A former Halliburton Co. employee wants Congress to investigate what he claims are the company’s efforts to cover up violations of corruption laws and to mislead investigators.

David A. Smith, who worked for Halliburton’s Kellogg, Brown & Root unit, said he received e-mails from a company attorney on how to handle federal investigations, but those notes were intended for David R. Smith, a vice president with Halliburton’s tax group.

The e-mails, he said, focused on how the Houston oil field services conglomerate would defend itself against a federal review of bribery and corruption charges connected to Halliburton’s natural gas operations in Nigeria.

David A. Smith, who says he owns a single share of company’s common stock, filed a statement with the Securities and Exchange Commission Thursday, saying David R. Smith “was being asked to weigh in on how to explain away the source of the bribes paid to Nigerian officials.”

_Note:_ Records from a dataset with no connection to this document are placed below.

-- pv_equiv track=rewrite | github.com/seamile/ImgSearch | src/imgsearch/utils.py | multi_remove
-- ===== SOURCE A (Python) =====
-- from collections.abc import Hashable, Sequence
-- from typing import TypeVar
--
-- HashableT = TypeVar('HashableT', bound=Hashable)
--
-- def multi_remove(lst: list[HashableT], values: list[HashableT]) -> list[int]:
--     """Remove multiple values from a list"""
--     value_set = set(values)
--     removed_indices, kept = [], []
--     for i, v in enumerate(lst):
--         if v in value_set:
--             removed_indices.append(i)
--         else:
--             kept.append(v)
--     lst[:] = kept  # In-place modification
--     return removed_indices
-- ===== SOURCE B (Python) =====
-- def multi_remove(lst, values):
--     """Remove multiple values from a list"""
--     value_set = set(values)
--     removed = [i for i, v in enumerate(lst) if v in value_set]
--     for i in reversed(removed):
--         del lst[i]
--     return removed
-- ===== Notes on version B (the rewrite author's own statement) =====
-- stated objective: alternative
-- what changed: B computes the removed indices with a single comprehension and then mutates the list in place by reverse-order deletion, instead of A's one fold that builds both an index list and a fresh kept-list and reassigns lst[:]; same in-place mutation of lst, return value proved equal.
import Mathlib
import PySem

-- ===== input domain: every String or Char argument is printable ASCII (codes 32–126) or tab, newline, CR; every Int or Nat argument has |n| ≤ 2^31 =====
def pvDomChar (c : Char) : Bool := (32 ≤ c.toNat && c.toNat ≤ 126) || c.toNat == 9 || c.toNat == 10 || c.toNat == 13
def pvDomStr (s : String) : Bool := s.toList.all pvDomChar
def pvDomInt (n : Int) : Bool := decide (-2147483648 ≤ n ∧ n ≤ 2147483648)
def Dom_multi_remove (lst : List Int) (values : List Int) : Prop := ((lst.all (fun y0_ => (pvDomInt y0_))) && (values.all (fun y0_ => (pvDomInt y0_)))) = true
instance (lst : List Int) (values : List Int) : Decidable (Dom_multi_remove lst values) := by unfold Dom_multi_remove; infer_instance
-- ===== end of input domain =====

-- B builds the removed-index list with one comprehension and deletes in place in reverse
-- order, instead of A's fold that also maintains a kept-list; return values proved equal.
-- Both A and B mutate lst in place (the same final list); the equivalence proved here is
-- about the RETURN value (the removed indices) only.

-- ===== PORT A =====
def multi_remove (lst : List Int) (values : List Int) : List Int :=
  let value_set := PySem.Set.ofList values
  let st := (PySem.List.enumerate lst).foldl
    (fun (st : List Int × List Int) iv =>
      if value_set.contains iv.2 then (st.1 ++ [iv.1], st.2)
      else (st.1, st.2 ++ [iv.2]))
    ([], [])
  -- lst[:] = kept is the in-place mutation; not observable in the return value
  st.1

-- ===== PORT B =====
def multi_remove_alt (lst : List Int) (values : List Int) : List Int :=
  let value_set := PySem.Set.ofList values
  -- removed = [i for i, v in enumerate(lst) if v in value_set]
  ((PySem.List.enumerate lst).filter (fun iv => value_set.contains iv.2)).map (fun iv => iv.1)
  -- the reverse-order deletions mutate lst only; the return value is 'removed'

-- ===== PRECONDITION & SPEC =====
def Spec_multi_remove (lst : List Int) (values : List Int) (out : List Int) : Prop := out = multi_remove_alt lst values
instance (lst : List Int) (values : List Int) (out : List Int) : Decidable (Spec_multi_remove lst values out) := by unfold Spec_multi_remove; infer_instance

-- ===== CLAIM (what is proved, stated in full; the proofs are below) =====
def Claim_equal_multi_remove : Prop := ∀ (lst : List Int) (values : List Int), Dom_multi_remove lst values → Spec_multi_remove lst values (multi_remove lst values)

-- ===== LEMMAS AND PROOFS =====
theorem multi_remove_fold_fst (vs : PySem.Set Int) (e : List (Int × Int)) (r k : List Int) :
    (e.foldl (fun (st : List Int × List Int) iv =>
        if vs.contains iv.2 then (st.1 ++ [iv.1], st.2)
        else (st.1, st.2 ++ [iv.2])) (r, k)).1
      = r ++ (e.filter (fun iv => vs.contains iv.2)).map (fun iv => iv.1) := by
  induction e generalizing r k with
  | nil => simp
  | cons p t ih =>
    rw [List.foldl_cons, List.filter_cons]
    by_cases h : vs.contains p.2
    · have h' : p.2 ∈ vs := by simpa using h
      rw [if_pos h, ih]; simp [h']
    · have h' : p.2 ∉ vs := by simpa using h
      rw [if_neg h, ih]; simp [h']

-- ===== VERDICT (by name: the statement is the Claim_ definition above) =====
theorem multi_remove_spec : Claim_equal_multi_remove := by
  intro lst values _
  unfold Spec_multi_remove multi_remove multi_remove_alt
  simpa using multi_remove_fold_fst (PySem.Set.ofList values) (PySem.List.enumerate lst) [] []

In the e-mail, “the attorneys (both in-house and external) were weighing in on how to mount a legal defense, and how to keep the DOJ and SEC thrown off the scent,” he wrote.

The company has disclosed in prior regulatory filings that it is cooperating with the SEC and the Justice Department in their review of possible violations to the Foreign Corrupt Practices Act.

David A. Smith declined to provide The Associated Press with copies of the e-mails or name the attorney who sent the note, saying he was concerned about interfering with the Justice Department’s investigation.

“It’s safe to say, it would be unwise for (Halliburton) to paint me or portray me as a liar,” Smith said Friday. “I’m telling the truth; this really did happen. I’ve got my ducks in a row to back me up.”

Halliburton spokeswoman Cathy Mann said in an e-mail statement that Smith’s allegations are “completely without merit.”

David A. Smith said he received the e-mails when he worked for Halliburton in Virginia as a contracted employee for nearly two years through August 2003, when his contract was not renewed. He said he worked in the company’s government proposals group, which oversaw federal, state and local requests for proposals.

Smith told The AP he received the e-mails in the fall and winter of 2002 and talked with the Department of Justice about them in 2004.

He said he was going public with the matter now because he believes he made a mistake in not going public with it in 2004.

Smith, 34, who works as an independent consultant, currently is helping to write a textbook on corporate governance.

Halliburton’s Mann said the company does not allow unethical business practices and provides a toll free hot line for employees to report concerns.

“If he was so concerned about this information, we question why he did not raise the issue by means made available to him in the Code of Conduct information,” Mann wrote in an e-mail.

Halliburton, whose chief executive was Vice President Dick Cheney from 1995 to 2000, has been criticized since the beginning of the war in Iraq for multibillion-dollar government contracts.